-- pv_equiv track=rewrite | github.com/phac-nml/plasmid_analysis | perform_analysis.py | get_plasmid_counts
-- ===== SOURCE A (Python) =====
-- def get_plasmid_counts(contigs):
--     counts = {}
--     for sample_id in contigs:
--         plasmids = contigs[sample_id]['plasmid']
--         if len(plasmids) == 0:
--             continue
--         clusters = {}
--         for contig_id in plasmids:
--             cluster_id = plasmids[contig_id]['primary_cluster_id']
--             clusters[cluster_id] = ''
--         clusters = list(clusters.keys())
--
--         for cluster_id in clusters:
--             if not cluster_id in counts:
--                 counts[cluster_id] = 0
--             counts[cluster_id]+=1
--
--     return counts
-- ===== SOURCE B (Python) =====
-- def get_plasmid_counts(contigs):
--     # One flat pass: global dedup set of (sample_id, primary_cluster_id) pairs
--     # (a dict used as an insertion-ordered set), then a separate tally pass.
--     pairs = {}
--     for sample_id in contigs:
--         for contig in contigs[sample_id]['plasmid'].values():
--             pairs[(sample_id, contig['primary_cluster_id'])] = None
--     counts = {}
--     for _sample_id, cluster_id in pairs:
--         counts[cluster_id] = counts.get(cluster_id, 0) + 1
--     return counts
-- ===== Notes on version B (the rewrite author's own statement) =====
-- stated objective: alternative
-- what changed: A's per-sample nesting (reset a per-sample cluster dict, dedup, then increment counts inside the sample loop) is replaced by one flat pass building a single global insertion-ordered set of (sample_id, primary_cluster_id) pairs, followed by a separate tally pass over that pair set.
import Mathlib
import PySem

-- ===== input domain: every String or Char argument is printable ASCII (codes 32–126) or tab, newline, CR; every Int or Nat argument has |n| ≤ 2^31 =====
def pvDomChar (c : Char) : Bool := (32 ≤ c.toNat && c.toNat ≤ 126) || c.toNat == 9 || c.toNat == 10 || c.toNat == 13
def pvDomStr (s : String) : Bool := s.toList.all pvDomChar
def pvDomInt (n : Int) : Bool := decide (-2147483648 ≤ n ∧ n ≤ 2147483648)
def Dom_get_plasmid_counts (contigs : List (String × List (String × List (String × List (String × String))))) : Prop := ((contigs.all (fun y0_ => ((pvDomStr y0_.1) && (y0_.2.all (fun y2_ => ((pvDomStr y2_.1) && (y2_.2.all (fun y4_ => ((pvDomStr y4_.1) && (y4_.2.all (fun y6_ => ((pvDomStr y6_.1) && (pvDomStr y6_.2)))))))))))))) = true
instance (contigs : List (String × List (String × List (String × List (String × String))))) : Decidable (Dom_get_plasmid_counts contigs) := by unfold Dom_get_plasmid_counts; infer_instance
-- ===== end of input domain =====

-- B replaces A's per-sample dedup-then-count nesting by one flat global pass collecting
-- distinct (sample_id, primary_cluster_id) pairs plus a separate tally pass (alternative decomposition, same cost).


-- ===== PORT A =====
def get_plasmid_counts (contigs : List (String × List (String × List (String × List (String × String))))) : List (String × Int) :=
  (contigs.foldl
    (fun (counts : PySem.Dict String Int) sp =>
      let plasmids := (PySem.Dict.mk sp.2).getD "plasmid" []
      if plasmids.length = 0 then counts
      else
        let clustersD : PySem.Dict String String :=
          plasmids.foldl
            (fun cl cp => cl.insert ((PySem.Dict.mk cp.2).getD "primary_cluster_id" "") "")
            PySem.Dict.empty
        let clusters := clustersD.keys
        clusters.foldl
          (fun counts cluster_id =>
            let counts := if ¬ counts.contains cluster_id then counts.insert cluster_id 0 else counts
            counts.insert cluster_id (counts.getD cluster_id 0 + 1))
          counts)
    PySem.Dict.empty).items

-- ===== PORT B =====
def get_plasmid_counts_alt (contigs : List (String × List (String × List (String × List (String × String))))) : List (String × Int) :=
  let pairs : PySem.Dict (String × String) (Option Unit) :=
    contigs.foldl
      (fun prs sp =>
        ((PySem.Dict.mk sp.2).getD "plasmid" []).foldl
          (fun prs cp =>
            prs.insert (sp.1, (PySem.Dict.mk cp.2).getD "primary_cluster_id" "") none)
          prs)
      PySem.Dict.empty
  (pairs.keys.foldl
    (fun (counts : PySem.Dict String Int) k =>
      counts.insert k.2 (counts.getD k.2 0 + 1))
    PySem.Dict.empty).items

-- ===== PRECONDITION & SPEC =====
-- Pre_ excludes (a) inputs where A raises KeyError ('plasmid' missing in a sample record, or
-- 'primary_cluster_id' missing in a contig record under 'plasmid') and (b) association lists with
-- duplicate keys at some dict level, which no Python dict can present to A, so the ports'
-- first-match/iterate-all behaviour there is accidental.
def Pre_get_plasmid_counts (contigs : List (String × List (String × List (String × List (String × String))))) : Prop :=
  (contigs.map Prod.fst).Nodup ∧
  ∀ sp ∈ contigs,
    (sp.2.map Prod.fst).Nodup ∧ "plasmid" ∈ sp.2.map Prod.fst ∧
    ∀ pe ∈ sp.2, pe.1 = "plasmid" →
      (pe.2.map Prod.fst).Nodup ∧
      ∀ cp ∈ pe.2, (cp.2.map Prod.fst).Nodup ∧ "primary_cluster_id" ∈ cp.2.map Prod.fst
instance (contigs : List (String × List (String × List (String × List (String × String))))) : Decidable (Pre_get_plasmid_counts contigs) := by unfold Pre_get_plasmid_counts; infer_instance

def pvWitness_get_plasmid_counts : (List (String × List (String × List (String × List (String × String))))) :=
  [("s1", [("plasmid", [("c1", [("primary_cluster_id", "p1")]), ("c2", [("primary_cluster_id", "p1")])])]),
   ("s2", [("plasmid", [("c1", [("primary_cluster_id", "p1")])])]),
   ("s3", [("plasmid", [])])]

def Spec_get_plasmid_counts (contigs : List (String × List (String × List (String × List (String × String))))) (out : List (String × Int)) : Prop := out = get_plasmid_counts_alt contigs
instance (contigs : List (String × List (String × List (String × List (String × String))))) (out : List (String × Int)) : Decidable (Spec_get_plasmid_counts contigs out) := by unfold Spec_get_plasmid_counts; infer_instance

-- ===== CLAIM (what is proved, stated in full; the proofs are below) =====
def Claim_equal_get_plasmid_counts : Prop := ∀ (contigs : List (String × List (String × List (String × List (String × String))))), Dom_get_plasmid_counts contigs → Pre_get_plasmid_counts contigs → Spec_get_plasmid_counts contigs (get_plasmid_counts contigs)

-- ===== LEMMAS AND PROOFS =====

-- abbreviations for the pieces both ports share (proof-side only)
def pvPc (cp : String × List (String × String)) : String :=
  (PySem.Dict.mk cp.2).getD "primary_cluster_id" ""

def pvPlas (sp : String × List (String × List (String × List (String × String)))) :
    List (String × List (String × String)) :=
  (PySem.Dict.mk sp.2).getD "plasmid" []

def pvClusters (sp : String × List (String × List (String × List (String × String)))) : List String :=
  PySem.Set.ofList ((pvPlas sp).map pvPc)

def pvTally (counts : PySem.Dict String Int) (L : List String) : PySem.Dict String Int :=
  L.foldl (fun c cid => c.insert cid (c.getD cid 0 + 1)) counts

theorem pv_stepA (counts : PySem.Dict String Int) (cid : String) :
    (let c := if ¬ counts.contains cid then counts.insert cid 0 else counts
     c.insert cid (c.getD cid 0 + 1)) = counts.insert cid (counts.getD cid 0 + 1) := by
  by_cases h : counts.contains cid
  · simp [h]
  · simp only [h, if_pos, Bool.not_eq_true]
    rw [PySem.Dict.getD_insert_self, PySem.Dict.insert_insert_self,
      PySem.Dict.getD_of_not_contains _ _ (by simp [h])]

theorem pv_foldA (L : List String) (counts : PySem.Dict String Int) :
    L.foldl
      (fun counts cid =>
        let c := if ¬ counts.contains cid then counts.insert cid 0 else counts
        c.insert cid (c.getD cid 0 + 1)) counts = pvTally counts L := by
  induction L generalizing counts with
  | nil => rfl
  | cons a L ih =>
      simp only [List.foldl_cons]
      rw [show (let c := if ¬ counts.contains a then counts.insert a 0 else counts
                c.insert a (c.getD a 0 + 1)) = counts.insert a (counts.getD a 0 + 1) from
            pv_stepA counts a, ih]
      rfl

theorem pvTally_append (c : PySem.Dict String Int) (a b : List String) :
    pvTally c (a ++ b) = pvTally (pvTally c a) b := by
  simp [pvTally, List.foldl_append]

theorem pv_A_samples (contigs : List (String × List (String × List (String × List (String × String)))))
    (d : PySem.Dict String Int) :
    contigs.foldl
      (fun (counts : PySem.Dict String Int) sp =>
        let plasmids := (PySem.Dict.mk sp.2).getD "plasmid" []
        if plasmids.length = 0 then counts
        else
          let clustersD : PySem.Dict String String :=
            plasmids.foldl
              (fun cl cp => cl.insert ((PySem.Dict.mk cp.2).getD "primary_cluster_id" "") "")
              PySem.Dict.empty
          let clusters := clustersD.keys
          clusters.foldl
            (fun counts cluster_id =>
              let counts := if ¬ counts.contains cluster_id then counts.insert cluster_id 0 else counts
              counts.insert cluster_id (counts.getD cluster_id 0 + 1))
            counts) d
      = pvTally d (contigs.flatMap pvClusters) := by
  induction contigs generalizing d with
  | nil => rfl
  | cons sp rest ih =>
      simp only [List.foldl_cons, List.flatMap_cons, pvTally_append]
      rw [ih]
      congr 1
      by_cases h : ((PySem.Dict.mk sp.2).getD "plasmid"
          ([] : List (String × List (String × String)))).length = 0
      · simp only [if_pos h]
        have hnil : (PySem.Dict.mk sp.2).getD "plasmid"
            ([] : List (String × List (String × String))) = [] := List.length_eq_zero_iff.mp h
        simp [pvClusters, pvPlas, hnil, pvTally]
      · simp only [if_neg h]
        rw [pv_foldA]
        congr 1
        have h1 := PySem.Dict.keys_foldl_insert_key
          (l := (PySem.Dict.mk sp.2).getD "plasmid" ([] : List (String × List (String × String))))
          (key := fun cp => (PySem.Dict.mk cp.2).getD "primary_cluster_id" "")
          (f := fun _ _ => "") (d := PySem.Dict.empty)
        simp only [] at h1
        rw [h1]
        simp only [PySem.Dict.keys_empty]
        rfl

theorem pv_A_flat (contigs : List (String × List (String × List (String × List (String × String))))) :
    get_plasmid_counts contigs = (pvTally PySem.Dict.empty (contigs.flatMap pvClusters)).items := by
  unfold get_plasmid_counts
  rw [pv_A_samples]

theorem pv_fresh_update (K : List (String × String)) (cs : List String) (sid : String)
    (h : ∀ k ∈ K, k.1 ≠ sid) :
    PySem.Set.update K (cs.map (fun c => (sid, c)))
      = K ++ (PySem.Set.ofList cs).map (fun c => (sid, c)) := by
  induction cs using List.reverseRecOn with
  | nil => simp [PySem.Set.update_nil]
  | append_singleton cs c ih =>
      rw [List.map_append, List.map_singleton, PySem.Set.update_append,
        PySem.Set.update_cons, PySem.Set.update_nil, ih,
        PySem.Set.ofList_append_singleton, PySem.Set.add_eq_ite, PySem.Set.add_eq_ite]
      have hmem : ((sid, c) ∈ K ++ (PySem.Set.ofList cs).map (fun c => (sid, c)))
          ↔ c ∈ PySem.Set.ofList cs := by
        simp only [List.mem_append, List.mem_map]
        constructor
        · rintro (hk | ⟨x, hx, hxe⟩)
          · exact absurd rfl (h _ hk)
          · cases hxe; exact hx
        · intro hc; exact Or.inr ⟨c, hc, rfl⟩
      by_cases hc : c ∈ PySem.Set.ofList cs
      · rw [if_pos (hmem.mpr hc), if_pos hc]
      · rw [if_neg (fun hx => hc (hmem.mp hx)), if_neg hc, List.map_append,
          List.map_singleton, List.append_assoc]

theorem pv_pairs_keys
    (contigs : List (String × List (String × List (String × List (String × String)))))
    (prs : PySem.Dict (String × String) (Option Unit))
    (hnd : (contigs.map Prod.fst).Nodup)
    (hfresh : ∀ k ∈ prs.keys, k.1 ∉ contigs.map Prod.fst) :
    (contigs.foldl
      (fun prs sp =>
        ((PySem.Dict.mk sp.2).getD "plasmid" []).foldl
          (fun prs cp =>
            prs.insert (sp.1, (PySem.Dict.mk cp.2).getD "primary_cluster_id" "") none)
          prs)
      prs).keys
      = prs.keys ++ contigs.flatMap (fun sp => (pvClusters sp).map (fun c => (sp.1, c))) := by
  induction contigs generalizing prs with
  | nil => simp
  | cons sp rest ih =>
      simp only [List.foldl_cons, List.flatMap_cons]
      have hkeys : (((PySem.Dict.mk sp.2).getD "plasmid" []).foldl
          (fun prs cp =>
            prs.insert (sp.1, (PySem.Dict.mk cp.2).getD "primary_cluster_id" "") none)
          prs).keys = prs.keys ++ (pvClusters sp).map (fun c => (sp.1, c)) := by
        have h1 := PySem.Dict.keys_foldl_insert_key
          (l := (PySem.Dict.mk sp.2).getD "plasmid" ([] : List (String × List (String × String))))
          (key := fun cp => (sp.1, (PySem.Dict.mk cp.2).getD "primary_cluster_id" ""))
          (f := fun _ _ => (none : Option Unit)) (d := prs)
        simp only [] at h1
        rw [h1]
        have : ((PySem.Dict.mk sp.2).getD "plasmid" ([] : List (String × List (String × String)))).map
            (fun cp => (sp.1, (PySem.Dict.mk cp.2).getD "primary_cluster_id" ""))
            = ((pvPlas sp).map pvPc).map (fun c => (sp.1, c)) := by
          simp [List.map_map, pvPlas, pvPc]
        rw [this, pv_fresh_update _ _ _
          (fun k hk => by
            have := hfresh k hk
            simp only [List.map_cons, List.mem_cons] at this
            exact fun he => this (Or.inl he))]
        rfl
      rw [ih _ (by simpa using hnd.of_cons)
          (fun k hk => by
            rw [hkeys] at hk
            rcases List.mem_append.mp hk with hk | hk
            · have := hfresh k hk
              simp only [List.map_cons, List.mem_cons] at this
              exact fun hmem => this (Or.inr hmem)
            · rcases List.mem_map.mp hk with ⟨c, _, rfl⟩
              simp only [List.map_cons, List.nodup_cons] at hnd
              exact hnd.1),
        hkeys, List.append_assoc]

theorem pv_B_flat (contigs : List (String × List (String × List (String × List (String × String)))))
    (hnd : (contigs.map Prod.fst).Nodup) :
    get_plasmid_counts_alt contigs
      = (pvTally PySem.Dict.empty (contigs.flatMap pvClusters)).items := by
  simp only [get_plasmid_counts_alt]
  rw [pv_pairs_keys contigs PySem.Dict.empty hnd (by simp [PySem.Dict.keys_empty])]
  simp only [PySem.Dict.keys_empty, List.nil_append]
  have hmap : (contigs.flatMap (fun sp => (pvClusters sp).map (fun c => (sp.1, c)))).map Prod.snd
      = contigs.flatMap pvClusters := by
    rw [List.map_flatMap]
    simp [List.map_map]
  congr 1
  rw [pvTally, ← hmap, List.foldl_map]

-- ===== VERDICT (by name: the statement is the Claim_ definition above) =====
theorem get_plasmid_counts_spec : Claim_equal_get_plasmid_counts := by
  intro contigs _ hpre
  unfold Spec_get_plasmid_counts
  rw [pv_A_flat, pv_B_flat contigs hpre.1]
+++++
HOW TO COMPLETE THIS TASK> The required output is the entries from their opening line through the line holding "cluster_id = plasmids[contig_id]['primary_cluster_id']", repeated exactly, with both end lines kept.

OUTPUT OF THE TASK>
-- pv_equiv track=rewrite | github.com/phac-nml/plasmid_analysis | perform_analysis.py | get_plasmid_counts
-- ===== SOURCE A (Python) =====
-- def get_plasmid_counts(contigs):
--     counts = {}
--     for sample_id in contigs:
--         plasmids = contigs[sample_id]['plasmid']
--         if len(plasmids) == 0:
--             continue
--         clusters = {}
--         for contig_id in plasmids:
--             cluster_id = plasmids[contig_id]['primary_cluster_id']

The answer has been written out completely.